Thinking in contradiction: Lao Tsu and Spinoza
Imagine starting a book by saying that you can’t possibly speak about its subject. Pretty strange, right? But that’s precisely how the Tao te Ching of Lao Tsu begins – it declares that words can’t express the full meaning of Tao, loosely translated to mean the way.
Since its emergence in China in the sixth century BCE, this enigmatic and poetic text has confused many with its contradictions and puzzles. It declares that Tao, or true reality, is unknowable and beyond description. So when humans try to grasp it, it slips through their fingers.
Its author, too, slips through our fingers if we try to grasp for a historical person. Lao Tsu translates simply to old master, and was likely not a single author. Like Tao, the author is unknowable and unnamed, but that doesn’t lessen their impact.
This ancient text uses enigmas and strange metaphors as a way to point at things beyond understanding. It’s full of strange comparisons – like saying that governing a large country is like cooking a small fish, in that it’s easy to overdo things. Or that the Tao is like water, because it flows into the deepest crevices and nourishes everything equally.
These cryptic verses point to a particular way of being, one where nature is the true window into reality. A certain quietness of mind and spirit is needed to truly observe, though. Freeing yourself from desire, like in Buddhism, is necessary to observe the mysteries of reality. Because of its focus on the way, the book has often been viewed as a religious text – despite it noting that religion only arises when humans lose sight of Tao.
If the true nature of reality is so ungraspable and unknowable, then philosophy is bound to run into religion in more places than just ancient China.

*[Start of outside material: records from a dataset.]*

-- pv_equiv track=rewrite | github.com/tkdang97/AoC | 2022/Day 18.py | part2
-- ===== SOURCE A (Python) =====
-- def get_neighbors(x, y, z):
--     return (x - 1, y, z), (x + 1, y, z), (x, y - 1, z), (x, y + 1, z), (x, y, z - 1), (x, y, z + 1)
--
-- def part2(cubes):
--     min_x, min_y, min_z = map(lambda c: min(c) - 1, zip(*cubes))
--     max_x, max_y, max_z = map(lambda c: max(c) + 1, zip(*cubes))
--     water = set()
--     lava = set(cubes)
--     curr = {(min_x, min_y, min_z)}
--     total = 0
--     while curr:
--         nxt = set()
--         for cube in curr:
--             water.add(cube)
--             for x, y, z in get_neighbors(*cube):
--                 if (x, y, z) in lava:
--                     total += 1
--                 elif min_x <= x <= max_x and min_y <= y <= max_y and min_z <= z <= max_z and (x, y, z) not in water:
--                     nxt.add((x, y, z))
--         curr = nxt
--     return total
-- ===== SOURCE B (Python) =====
-- def get_neighbors(x, y, z):
--     return (x - 1, y, z), (x + 1, y, z), (x, y - 1, z), (x, y + 1, z), (x, y, z - 1), (x, y, z + 1)
--
-- def part2(cubes):
--     lava = set(cubes)
--     min_x, min_y, min_z = (min(c) - 1 for c in zip(*cubes))
--     max_x, max_y, max_z = (max(c) + 1 for c in zip(*cubes))
--     exterior = set()
--     stack = [(min_x, min_y, min_z)]
--     while stack:
--         p = stack.pop()
--         if p in exterior:
--             continue
--         exterior.add(p)
--         x, y, z = p
--         for n in ((x - 1, y, z), (x + 1, y, z), (x, y - 1, z),
--                   (x, y + 1, z), (x, y, z - 1), (x, y, z + 1)):
--             nx, ny, nz = n
--             if (min_x <= nx <= max_x and min_y <= ny <= max_y
--                     and min_z <= nz <= max_z and n not in lava and n not in exterior):
--                 stack.append(n)
--     return sum(1 for c in lava for n in get_neighbors(*c) if n in exterior)
-- ===== Notes on version B (the rewrite author's own statement) =====
-- stated objective: simpler
-- what changed: A's single BFS interleaves face counting with the flood fill (counting lava faces while expanding a frontier set); B separates concerns: a stack-based DFS flood fill first collects only the exterior air cells, then an independent second pass iterates over the lava cubes and counts their neighbors that lie in the exterior set.
-- outside the precondition, e.g. on part2([]): A raises ValueError, B raises ValueError
import Mathlib
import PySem

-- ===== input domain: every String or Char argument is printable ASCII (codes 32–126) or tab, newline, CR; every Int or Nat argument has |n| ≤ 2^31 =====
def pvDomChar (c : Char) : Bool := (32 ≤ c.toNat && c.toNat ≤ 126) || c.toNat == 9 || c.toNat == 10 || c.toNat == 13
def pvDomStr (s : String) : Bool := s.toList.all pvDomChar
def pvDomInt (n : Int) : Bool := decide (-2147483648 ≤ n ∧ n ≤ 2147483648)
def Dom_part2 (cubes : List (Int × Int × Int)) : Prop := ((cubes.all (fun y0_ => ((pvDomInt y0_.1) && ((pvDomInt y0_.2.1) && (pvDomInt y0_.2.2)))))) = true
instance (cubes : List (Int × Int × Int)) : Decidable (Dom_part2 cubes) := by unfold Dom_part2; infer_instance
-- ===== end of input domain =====

-- B replaces A's single BFS that interleaves face counting with the flood fill by two separate
-- passes: a stack-based (DFS) flood fill that only collects the exterior air cells, then an
-- independent counting pass over the lava cubes (objective: simpler decomposition, same cost).

abbrev C3 := Int × Int × Int

-- shared helper: Python's get_neighbors (defined identically in both sources)
def getNeighbors (c : Int × Int × Int) : List (Int × Int × Int) :=
  [(c.1 - 1, c.2.1, c.2.2), (c.1 + 1, c.2.1, c.2.2),
   (c.1, c.2.1 - 1, c.2.2), (c.1, c.2.1 + 1, c.2.2),
   (c.1, c.2.1, c.2.2 - 1), (c.1, c.2.1, c.2.2 + 1)]

-- shared helper: the bounding-box test min_i <= n_i <= max_i (written identically in both sources)
def inBox (lo hi n : Int × Int × Int) : Bool :=
  decide (lo.1 ≤ n.1 ∧ n.1 ≤ hi.1 ∧ lo.2.1 ≤ n.2.1 ∧ n.2.1 ≤ hi.2.1 ∧
          lo.2.2 ≤ n.2.2 ∧ n.2.2 ≤ hi.2.2)

-- shared helper: Python's min(xs) / max(xs) on the (nonempty, under Pre_) coordinate lists
def pyMinInt (xs : List Int) : Int := (PySem.List.min? xs (fun v => v)).getD 0
def pyMaxInt (xs : List Int) : Int := (PySem.List.max? xs (fun v => v)).getD 0

def loBound (cubes : List (Int × Int × Int)) : Int × Int × Int :=
  (pyMinInt (cubes.map (·.1)) - 1, pyMinInt (cubes.map (·.2.1)) - 1,
   pyMinInt (cubes.map (·.2.2)) - 1)

def hiBound (cubes : List (Int × Int × Int)) : Int × Int × Int :=
  (pyMaxInt (cubes.map (·.1)) + 1, pyMaxInt (cubes.map (·.2.1)) + 1,
   pyMaxInt (cubes.map (·.2.2)) + 1)

-- fuel bound (a totalization device only: number of cells of the bounding box)
def boxFuel (lo hi : Int × Int × Int) : Nat :=
  ((hi.1 - lo.1 + 1) * (hi.2.1 - lo.2.1 + 1) * (hi.2.2 - lo.2.2 + 1)).toNat

-- ===== PORT A =====
-- body of A's 'for cube in curr' loop: add cube to water, then scan its 6 neighbors,
-- counting lava faces into total and collecting fresh in-box air cells into nxt
-- one neighbor of A's inner 'for x, y, z in get_neighbors(*cube)' loop
def innA (lava : PySem.Set C3) (lo hi : C3) (water : Std.HashSet C3)
    (tn : Int × PySem.Set C3) (n : C3) : Int × PySem.Set C3 :=
  if PySem.Set.contains lava n then (tn.1 + 1, tn.2)
  else if inBox lo hi n && !(water.contains n) then (tn.1, PySem.Set.add tn.2 n)
  else tn

def stepA (lava : PySem.Set (Int × Int × Int)) (lo hi : Int × Int × Int)
    (st : Std.HashSet (Int × Int × Int) × Int × PySem.Set (Int × Int × Int))
    (cube : Int × Int × Int) :
    Std.HashSet (Int × Int × Int) × Int × PySem.Set (Int × Int × Int) :=
  let water := st.1.insert cube
  let r := (getNeighbors cube).foldl (innA lava lo hi water) (st.2.1, st.2.2)
  (water, r.1, r.2)

-- A's 'while curr:' loop (fuel only totalizes; the loop exits via curr = [])
def loopA (lava : PySem.Set (Int × Int × Int)) (lo hi : Int × Int × Int) :
    Nat → Std.HashSet (Int × Int × Int) → PySem.Set (Int × Int × Int) → Int → Int
  | 0, _, _, total => total
  | fuel + 1, water, curr, total =>
    match curr with
    | [] => total
    | _ :: _ =>
      let st := curr.foldl (stepA lava lo hi) (water, total, PySem.Set.empty)
      loopA lava lo hi fuel st.1 st.2.2 st.2.1

def part2 (cubes : List (Int × Int × Int)) : Int :=
  match cubes with
  | [] => 0  -- Python raises ValueError here (unpacking an empty zip); excluded by Pre_part2
  | _ :: _ =>
    loopA (PySem.Set.ofList cubes) (loBound cubes) (hiBound cubes)
      (boxFuel (loBound cubes) (hiBound cubes) + 1)
      ∅ [loBound cubes] 0

-- ===== PORT B =====
-- push the unvisited in-box air neighbors of p onto the stack
def pushB (lava : PySem.Set (Int × Int × Int)) (lo hi : Int × Int × Int)
    (ext : Std.HashSet (Int × Int × Int)) (stack : List (Int × Int × Int))
    (p : Int × Int × Int) : List (Int × Int × Int) :=
  (getNeighbors p).foldl
    (fun s n =>
      if inBox lo hi n && !(PySem.Set.contains lava n) && !(ext.contains n)
      then n :: s else s)
    stack

-- B's 'while stack:' flood fill collecting only the exterior air cells
-- (the stack top is the list head; fuel only totalizes, the loop exits via stack = [])
def loopB (lava : PySem.Set (Int × Int × Int)) (lo hi : Int × Int × Int) :
    Nat → Std.HashSet (Int × Int × Int) → List (Int × Int × Int) →
    Std.HashSet (Int × Int × Int)
  | 0, ext, _ => ext
  | fuel + 1, ext, stack =>
    match stack with
    | [] => ext
    | p :: rest =>
      if ext.contains p then loopB lava lo hi fuel ext rest
      else
        let ext' := ext.insert p
        loopB lava lo hi fuel ext' (pushB lava lo hi ext' rest p)

-- B's separate counting pass: sum(1 for c in lava for n in get_neighbors(*c) if n in exterior)
def countFaces (lava : PySem.Set (Int × Int × Int))
    (ext : Std.HashSet (Int × Int × Int)) : Int :=
  lava.foldl
    (fun acc c =>
      acc + (((getNeighbors c).filter (fun n => ext.contains n)).length : Int))
    0

def part2_alt (cubes : List (Int × Int × Int)) : Int :=
  match cubes with
  | [] => 0  -- Python raises ValueError here (min of an empty sequence); excluded by Pre_part2
  | _ :: _ =>
    countFaces (PySem.Set.ofList cubes)
      (loopB (PySem.Set.ofList cubes) (loBound cubes) (hiBound cubes)
        (7 * boxFuel (loBound cubes) (hiBound cubes) + 2)
        ∅ [loBound cubes])

-- ===== PRECONDITION & SPEC =====
-- Pre_ excludes only the empty list, on which Python A raises ValueError (unpacking map over an empty zip).
def Pre_part2 (cubes : List (Int × Int × Int)) : Prop := cubes ≠ []
instance (cubes : List (Int × Int × Int)) : Decidable (Pre_part2 cubes) := by
  unfold Pre_part2; infer_instance

def pvWitness_part2 : (List (Int × Int × Int)) := [(1, 1, 1), (2, 1, 1)]

def Spec_part2 (cubes : List (Int × Int × Int)) (out : Int) : Prop := out = part2_alt cubes
instance (cubes : List (Int × Int × Int)) (out : Int) : Decidable (Spec_part2 cubes out) := by
  unfold Spec_part2; infer_instance

-- ===== CLAIM (what is proved, stated in full; the proofs are below) =====
def Claim_equal_part2 : Prop := ∀ (cubes : List (Int × Int × Int)), Dom_part2 cubes → Pre_part2 cubes → Spec_part2 cubes (part2 cubes)

-- ===== LEMMAS AND PROOFS =====

-- the six axis directions; getNeighbors c is the shifts of c by these
def dirs : List (Int × Int × Int) :=
  [(-1, 0, 0), (1, 0, 0), (0, -1, 0), (0, 1, 0), (0, 0, -1), (0, 0, 1)]

def shift (d c : Int × Int × Int) : Int × Int × Int :=
  (c.1 + d.1, c.2.1 + d.2.1, c.2.2 + d.2.2)

def dneg (d : Int × Int × Int) : Int × Int × Int := (-d.1, -d.2.1, -d.2.2)

-- a cell is good if it is inside the box and not lava
def Good (lava : List (Int × Int × Int)) (lo hi n : Int × Int × Int) : Prop :=
  inBox lo hi n = true ∧ n ∉ lava

-- exterior reachability from the corner lo through good cells
inductive Reach (lava : List (Int × Int × Int)) (lo hi : Int × Int × Int) :
    (Int × Int × Int) → Prop
  | base : Reach lava lo hi lo
  | step {c n} : Reach lava lo hi c → n ∈ getNeighbors c → Good lava lo hi n →
      Reach lava lo hi n

def par (c : Int × Int × Int) : Bool := decide ((c.1 + c.2.1 + c.2.2) % 2 = 0)

noncomputable def boxF (lo hi : Int × Int × Int) : Finset (Int × Int × Int) :=
  (Finset.Icc lo.1 hi.1) ×ˢ ((Finset.Icc lo.2.1 hi.2.1) ×ˢ (Finset.Icc lo.2.2 hi.2.2))

def totalOf (lava W : List (Int × Int × Int)) : Int :=
  (W.map (fun c => ((getNeighbors c).countP (fun n => PySem.Set.contains lava n) : Int))).sum

lemma mem_boxF {lo hi x : C3} : x ∈ boxF lo hi ↔ inBox lo hi x = true := by
  simp [boxF, inBox, Finset.mem_product]; tauto

lemma card_boxF (lo hi : C3) (h1 : lo.1 ≤ hi.1) (h2 : lo.2.1 ≤ hi.2.1) (h3 : lo.2.2 ≤ hi.2.2) :
    (boxF lo hi).card = boxFuel lo hi := by
  have e : ∀ a b : Int, a ≤ b → b - a + 1 = ((b + 1 - a).toNat : Int) := by
    intro a b h; omega
  simp only [boxF, Finset.card_product, Int.card_Icc, boxFuel]
  rw [e _ _ h1, e _ _ h2, e _ _ h3, ← Nat.cast_mul, ← Nat.cast_mul, Int.toNat_natCast,
    Nat.mul_assoc]

lemma length_le_boxFuel {lo hi : C3} {W : List C3}
    (h1 : lo.1 ≤ hi.1) (h2 : lo.2.1 ≤ hi.2.1) (h3 : lo.2.2 ≤ hi.2.2)
    (hN : W.Nodup) (hbox : ∀ c ∈ W, inBox lo hi c = true) :
    W.length ≤ boxFuel lo hi := by
  rw [← card_boxF lo hi h1 h2 h3, ← List.toFinset_card_of_nodup hN]
  exact Finset.card_le_card (fun x hx => mem_boxF.2 (hbox x (List.mem_toFinset.1 hx)))

lemma par_neighbor {c n : C3} (h : n ∈ getNeighbors c) : par n = !par c := by
  obtain ⟨x, y, z⟩ := c
  simp [getNeighbors] at h
  rcases h with h | h | h | h | h | h <;> subst h <;>
    simp [par, decide_eq_decide, Bool.eq_not_iff] <;> omega


-- closure induction: any neighbor-closed set containing lo contains every reachable cell
lemma reach_subset_closed {lava : List C3} {lo hi : C3} {W : List C3}
    (hlo : lo ∈ W)
    (hcl : ∀ c ∈ W, ∀ n ∈ getNeighbors c, Good lava lo hi n → n ∈ W) :
    ∀ x, Reach lava lo hi x → x ∈ W := by
  intro x hx
  induction hx with
  | base => exact hlo
  | step hr hn hg ih => exact hcl _ ih _ hn hg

Let’s consider the experience of seventeenth-century philosopher Baruch, or Bento, Spinoza.
Born in Amsterdam in 1632 to Jewish immigrants from Portugal, Spinoza’s philosophy was radically different from that of his family and the Jewish community. He believed that any idea of God couldn’t be separate from the natural world. Like Lao Tsu long before him, nature and the universe itself were true reality for Spinoza – and he paid a steep price for it.
Excommunicated from the Jewish faith at the age of just 23 after his publication of Deus sive Natura, or God or Nature, he became a total outcast. His Jewish heritage already excluded him from Dutch society, and his excommunication from Judaism left him without any community.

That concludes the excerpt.